Project Overview
This project demonstrates the engineering of a specialized web
application designed to
automate the extraction and structuring of data from PDF
documents concerning German reforms. It processes documents
written in either German or English, consistently delivering
structured insights in English. The platform integrates AI for
sophisticated text analysis, employs asynchronous processing for
performance, and utilizes modern DevOps practices for reliable
deployment, showcasing the ability to build robust, data-centric
solutions.
Key Technologies
-
Backend: ASP.NET Core, C#, Quartz.NET, SignalR,
FluentValidation
-
Frontend: React, TypeScript, React Query, React
Router
-
AI Integration: Google Gemini 2.0 Flash API
-
Database: PostgreSQL with Entity Framework Core
(EF Core)
-
Infrastructure & DevOps: Docker, Kubernetes
(K8s), GitHub Actions (CI/CD)
Backend Architecture and Implementation
The backend leverages ASP.NET Core combined with
Minimal APIs to create efficient, lightweight endpoints
suitable for a focused application. A pragmatic
Layered Architecture was implemented to maintain clear
separation between presentation, application logic, and
infrastructure concerns, balancing structure with development
velocity for this specific use case.
A core challenge was handling the potentially time-consuming AI
analysis. This was addressed using Quartz.NET to manage
asynchronous background jobs. Upon PDF upload, tasks are
queued, decoupling heavy processing from the user request and
ensuring UI responsiveness. Quartz.NET provides reliability for
job execution.
To perform its core analytical task, the platform integrates with
Google Gemini 2.0 Flash. To accurately extract
approximately 20 distinct data fields from the document text, I
developed and utilize a strategy involving multiple,
parallel-executed, specialized prompts. I also implemented a retry
mechanism that handles potential AI response formatting issues,
enhancing reliability. Once the analysis is complete,
SignalR delivers real-time feedback directly to the user's
browser, eliminating the need for manual page refreshes.
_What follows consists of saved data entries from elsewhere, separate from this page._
theorem step_esc (q : Char) (buf : List Char) (out : List String) (c : Char) :
    pvStep (.esc, q, buf, out) c = (.ws, q, [], out ++ [String.ofList ['\\', c]]) := rfl

theorem step_word (q : Char) (buf : List Char) (out : List String) (c : Char) :
    pvStep (.word, q, buf, out) c =
      (if ¬ PySem.Chars.isspace c ∧ c ∉ pvBreakChars then (.word, q, buf ++ [c], out)
       else pvDispatch c q (out ++ [String.ofList buf])) := rfl

-- skipping whitespace keeps the DFA in the ws state
theorem pvRun_ws (cs : List Char) (i : Nat) (q : Char) (out : List String) :
    pvRun (.ws, q, [], out) (cs.drop i) = pvRun (.ws, q, [], out) (cs.drop (pvSkipWs cs i)) := by
  fun_induction pvSkipWs cs i with
  | case1 i h hsp ih =>
    rw [drop_cons_of_lt cs i h, ← ih]
    have e : pvStep (.ws, q, [], out) cs[i] = (.ws, q, [], out) := by
      rw [step_ws]; unfold pvDispatch; rw [if_pos hsp]
    simp only [pvRun, List.foldl_cons, e]
  | case2 => rfl
  | case3 => rfl

-- skipping whitespace keeps the acceptor in the top state
theorem pvOk_ws (cs : List Char) (i : Nat) :
    pvOk .top (cs.drop i) = pvOk .top (cs.drop (pvSkipWs cs i)) := by
  fun_induction pvSkipWs cs i with
  | case1 i h hsp ih =>
    rw [drop_cons_of_lt cs i h, ← ih, pvOk, if_pos hsp]
  | case2 => rfl
  | case3 => rfl

-- the quoted-string region: A's scan and the DFA's quote/qesc states agree
theorem pvRun_quote (cs : List Char) (q : Char) (hq : q ≠ '\\') (i : Nat)
    (buf : List Char) (out : List String) :
    pvRun (.quote, q, buf, out) (cs.drop i) =
      pvRun (.ws, q, [], out ++ [String.ofList (buf ++ (cs.drop i).take (pvScanQuote cs q i - i))])
        (cs.drop (pvScanQuote cs q i + 1)) := by
  fun_induction pvScanQuote cs q i generalizing buf out with
  | case1 i h heq =>
    rw [drop_cons_of_lt cs i h]
    have e : pvStep (.quote, q, buf, out) cs[i] = (.ws, q, [], out ++ [String.ofList buf]) := by
      rw [step_quote, if_neg (by rw [heq]; exact hq), if_pos heq]
    simp only [pvRun, List.foldl_cons, e]
    congr 3
    simp
  | case2 i h heq hbs ih =>
    have hge := pvScanQuote_ge cs q (i + 2)
    by_cases h2 : i + 1 < cs.length
    · rw [drop_cons_of_lt cs i h, drop_cons_of_lt cs (i + 1) h2]
      have e1 : pvStep (.quote, q, buf, out) cs[i] = (.qesc, q, buf ++ [cs[i]], out) := by
        rw [step_quote, if_pos hbs]
      simp only [pvRun, List.foldl_cons, e1, step_qesc]
      have := ih (buf ++ [cs[i]] ++ [cs[i + 1]]) out
      simp only [pvRun] at this
      rw [show i + 1 + 1 = i + 2 from rfl, this]
      congr 3
      rw [show pvScanQuote cs q (i + 2) - i = (pvScanQuote cs q (i + 2) - (i + 2)) + 1 + 1
        from by omega, List.take_succ_cons, List.take_succ_cons]
      simp
    · -- '\\' is the last character: the scan overruns the end
      have hlen : cs.length = i + 1 := by omega
      have hstop : pvScanQuote cs q (i + 2) = i + 2 := by
        rw [pvScanQuote]; simp [hlen]
      rw [hstop, drop_cons_of_lt cs i h,
        drop_eq_nil_of_ge cs (i + 1) (by omega), drop_eq_nil_of_ge cs (i + 2 + 1) (by omega)]
      have e1 : pvStep (.quote, q, buf, out) cs[i] = (.qesc, q, buf ++ [cs[i]], out) := by
        rw [step_quote, if_pos hbs]
      simp only [pvRun, List.foldl_cons, List.foldl_nil, e1]
      simp [pvFlush, show i + 2 - i = 2 from by omega]
  | case3 i h heq hbs ih =>
    have hge := pvScanQuote_ge cs q (i + 1)
    rw [drop_cons_of_lt cs i h]
    have e1 : pvStep (.quote, q, buf, out) cs[i] = (.quote, q, buf ++ [cs[i]], out) := by
      rw [step_quote, if_neg hbs, if_neg heq]
    simp only [pvRun, List.foldl_cons, e1]
    have := ih (buf ++ [cs[i]]) out
    simp only [pvRun] at this
    rw [this]
    congr 3
    rw [show pvScanQuote cs q (i + 1) - i = (pvScanQuote cs q (i + 1) - (i + 1)) + 1 from by omega,
      List.take_succ_cons]
    simp
  | case4 i h =>
    rw [drop_eq_nil_of_ge cs i (by omega), drop_eq_nil_of_ge cs (i + 1) (by omega)]
    simp [pvRun, pvFlush]

-- the quoted-string region preserves acceptance
theorem pvOk_quote (cs : List Char) (q : Char) (hq : q ≠ '\\') (i : Nat)
    (hok : pvOk (.quote q) (cs.drop i) = true) :
    pvOk .top (cs.drop (pvScanQuote cs q i + 1)) = true := by
  fun_induction pvScanQuote cs q i with
  | case1 i h heq =>
    rw [drop_cons_of_lt cs i h, pvOk, if_neg (by rw [heq]; exact hq), if_pos heq] at hok
    exact hok
  | case2 i h heq hbs ih =>
    rw [drop_cons_of_lt cs i h, pvOk, if_pos hbs] at hok
    by_cases h2 : i + 1 < cs.length
    · rw [drop_cons_of_lt cs (i + 1) h2, pvOk] at hok
      exact ih hok
    · have hstop : pvScanQuote cs q (i + 2) = i + 2 := by
        rw [pvScanQuote]; simp [show ¬ i + 2 < cs.length from by omega]
      rw [hstop, drop_eq_nil_of_ge cs (i + 2 + 1) (by omega)]
      rfl
  | case3 i h heq hbs ih =>
    rw [drop_cons_of_lt cs i h, pvOk, if_neg hbs, if_neg heq] at hok
    exact ih hok
  | case4 i h =>
    rw [drop_eq_nil_of_ge cs (i + 1) (by omega)]
    rfl

-- the non-terminal / character-class region ('<'…'>' and '['…']')
theorem pvRun_angle (cs : List Char) (t : Char) (st : PvSt) (q : Char)
    (hstep : ∀ buf out c, pvStep (st, q, buf, out) c =
      (if c = t then (.ws, q, [], out ++ [String.ofList (buf ++ [c])])
       else (st, q, buf ++ [c], out)))
    (hfl : ∀ buf out, pvFlush (st, q, buf, out) = out ++ [String.ofList buf])
    (i : Nat) (buf : List Char) (out : List String) :
    pvRun (st, q, buf, out) (cs.drop i) =
      pvRun (.ws, q, [], out ++ [String.ofList (buf ++ (cs.drop i).take (pvScanTo cs t i + 1 - i))])
        (cs.drop (pvScanTo cs t i + 1)) := by
  fun_induction pvScanTo cs t i generalizing buf out with
  | case1 i h heq =>
    rw [drop_cons_of_lt cs i h]
    simp only [pvRun, List.foldl_cons, hstep, heq, if_true]
    congr 3
    simp [show i + 1 - i = 1 from by omega, heq]
  | case2 i h heq ih =>
    have hge := pvScanTo_ge cs t (i + 1)
    rw [drop_cons_of_lt cs i h]
    simp only [pvRun, List.foldl_cons, hstep, heq, if_false]
    have := ih (buf ++ [cs[i]]) out
    simp only [pvRun] at this
    rw [this]
    congr 3
    rw [show pvScanTo cs t (i + 1) + 1 - i = (pvScanTo cs t (i + 1) + 1 - (i + 1)) + 1
      from by omega, List.take_succ_cons]
    simp
  | case3 i h =>
    rw [drop_eq_nil_of_ge cs i (by omega), drop_eq_nil_of_ge cs (i + 1) (by omega)]
    simp only [pvRun, List.foldl_nil, hfl]
    simp [pvFlush]

-- the '<'…'>' / '['…']' regions preserve acceptance
theorem pvOk_angle (cs : List Char) (t : Char) (st : PvAccSt)
    (hstep : ∀ c rest, pvOk st (c :: rest) =
      (if c = t then pvOk .top rest else pvOk st rest))
    (i : Nat) (hok : pvOk st (cs.drop i) = true) :
    pvOk .top (cs.drop (pvScanTo cs t i + 1)) = true := by
  fun_induction pvScanTo cs t i with
  | case1 i h heq =>
    rw [drop_cons_of_lt cs i h, hstep, if_pos heq] at hok
    exact hok
  | case2 i h heq ih =>
    rw [drop_cons_of_lt cs i h, hstep, if_neg heq] at hok
    exact ih hok
  | case3 i h =>
    rw [drop_eq_nil_of_ge cs (i + 1) (by omega)]
    rfl

-- the bare-word region
theorem pvRun_word (cs : List Char) (q : Char) (i : Nat) (buf : List Char) (out : List String) :
    pvRun (.word, q, buf, out) (cs.drop i) =
      pvRun (.ws, q, [], out ++ [String.ofList (buf ++ (cs.drop i).take (pvScanWord cs i - i))])
        (cs.drop (pvScanWord cs i)) := by
  fun_induction pvScanWord cs i generalizing buf out with
  | case1 i h hcond ih =>
    have hge := pvScanWord_ge cs (i + 1)
    rw [drop_cons_of_lt cs i h]
    have e : pvStep (.word, q, buf, out) cs[i] = (.word, q, buf ++ [cs[i]], out) := by
      rw [step_word, if_pos hcond]
    simp only [pvRun, List.foldl_cons, e]
    have := ih (buf ++ [cs[i]]) out
    simp only [pvRun] at this
    rw [this]
    congr 3
    rw [show pvScanWord cs (i + 1) - i = (pvScanWord cs (i + 1) - (i + 1)) + 1 from by omega,
      List.take_succ_cons]
    simp
  | case2 i h hcond =>
    rw [drop_cons_of_lt cs i h]
    have e : pvStep (.word, q, buf, out) cs[i] = pvDispatch cs[i] q (out ++ [String.ofList buf]) := by
      rw [step_word, if_neg hcond]
    simp only [pvRun, List.foldl_cons, e, step_ws]
    rw [show (cs[i] :: cs.drop (i + 1)).take (i - i) = [] from by simp]
    simp only [List.append_nil]
  | case3 i h =>
    rw [drop_eq_nil_of_ge cs i (by omega)]
    simp [pvRun, pvFlush]

-- word characters keep the acceptor in the top state
theorem pvOk_word (cs : List Char) (i : Nat) :
    pvOk .top (cs.drop i) = pvOk .top (cs.drop (pvScanWord cs i)) := by
  fun_induction pvScanWord cs i with
  | case1 i h hcond ih =>
    rw [drop_cons_of_lt cs i h, ← ih]
    have hnb := hcond.2
    simp only [pvBreakChars, List.mem_cons, List.not_mem_nil, or_false] at hnb
    push_neg at hnb
    obtain ⟨b1, b2, b3, b4, b5, b6, b7, b8, b9⟩ := hnb
    rw [pvOk, if_neg hcond.1, if_neg (by tauto), if_neg b3, if_neg b5, if_neg b8,
      if_neg b7, if_neg (by tauto)]
  | case2 => rfl
  | case3 => rfl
Server-side validation using FluentValidation ensures that
invatiants are kept intact after the document submission.
Persistent data storage is handled by PostgreSQL, accessed
efficiently through Entity Framework Core (EF Core).
Frontend User Interface
The UI is constructed using React and TypeScript, providing a
type-safe and component-based structure. A key element is the use
of React Query for managing server state. This
library significantly simplifies data fetching, caching, and
synchronization related to the backend processing status and
results. It handles loading/error states gracefully and
efficiently updates the UI when new data arrives via the SignalR
connection.
The user experience is designed for simplicity: upload a PDF,
receive immediate feedback that processing has started, and see
structured results appear dynamically. React Router manages
navigation. Client-side validation provides quick feedback,
complementing the backend rules. The interface ensures user
context (the document being processed) is maintained even if the
page is reloaded.
Deployment Automation and Infrastructure
Modern DevOps practices ensure automated and consistent
deployments. A CI/CD pipeline configured in GitHub Actions
automates the entire workflow: building the backend and frontend,
packaging them into Docker containers, and deploying these
containers to a Kubernetes (K8s) cluster. This
containerization ensures environmental consistency, while K8s
manages application scaling, deployment rollouts, and resilience.
Conclusion
This Reform Proposal Hub project demonstrates practical expertise
in building specialized, data-focused web applications. It
effectively integrates AI for complex data extraction,
utilizes asynchronous patterns (Quartz.NET) and
real-time communication (SignalR) for a responsive user
experience, and employs modern frontend state management
techniques (React Query). The implementation showcases strong
skills across the stack (ASP.NET Core, React, TypeScript,
PostgreSQL) and proficiency in contemporary DevOps workflows
(Docker, Kubernetes, CI/CD), representing the capability to
engineer and deploy robust, automated solutions.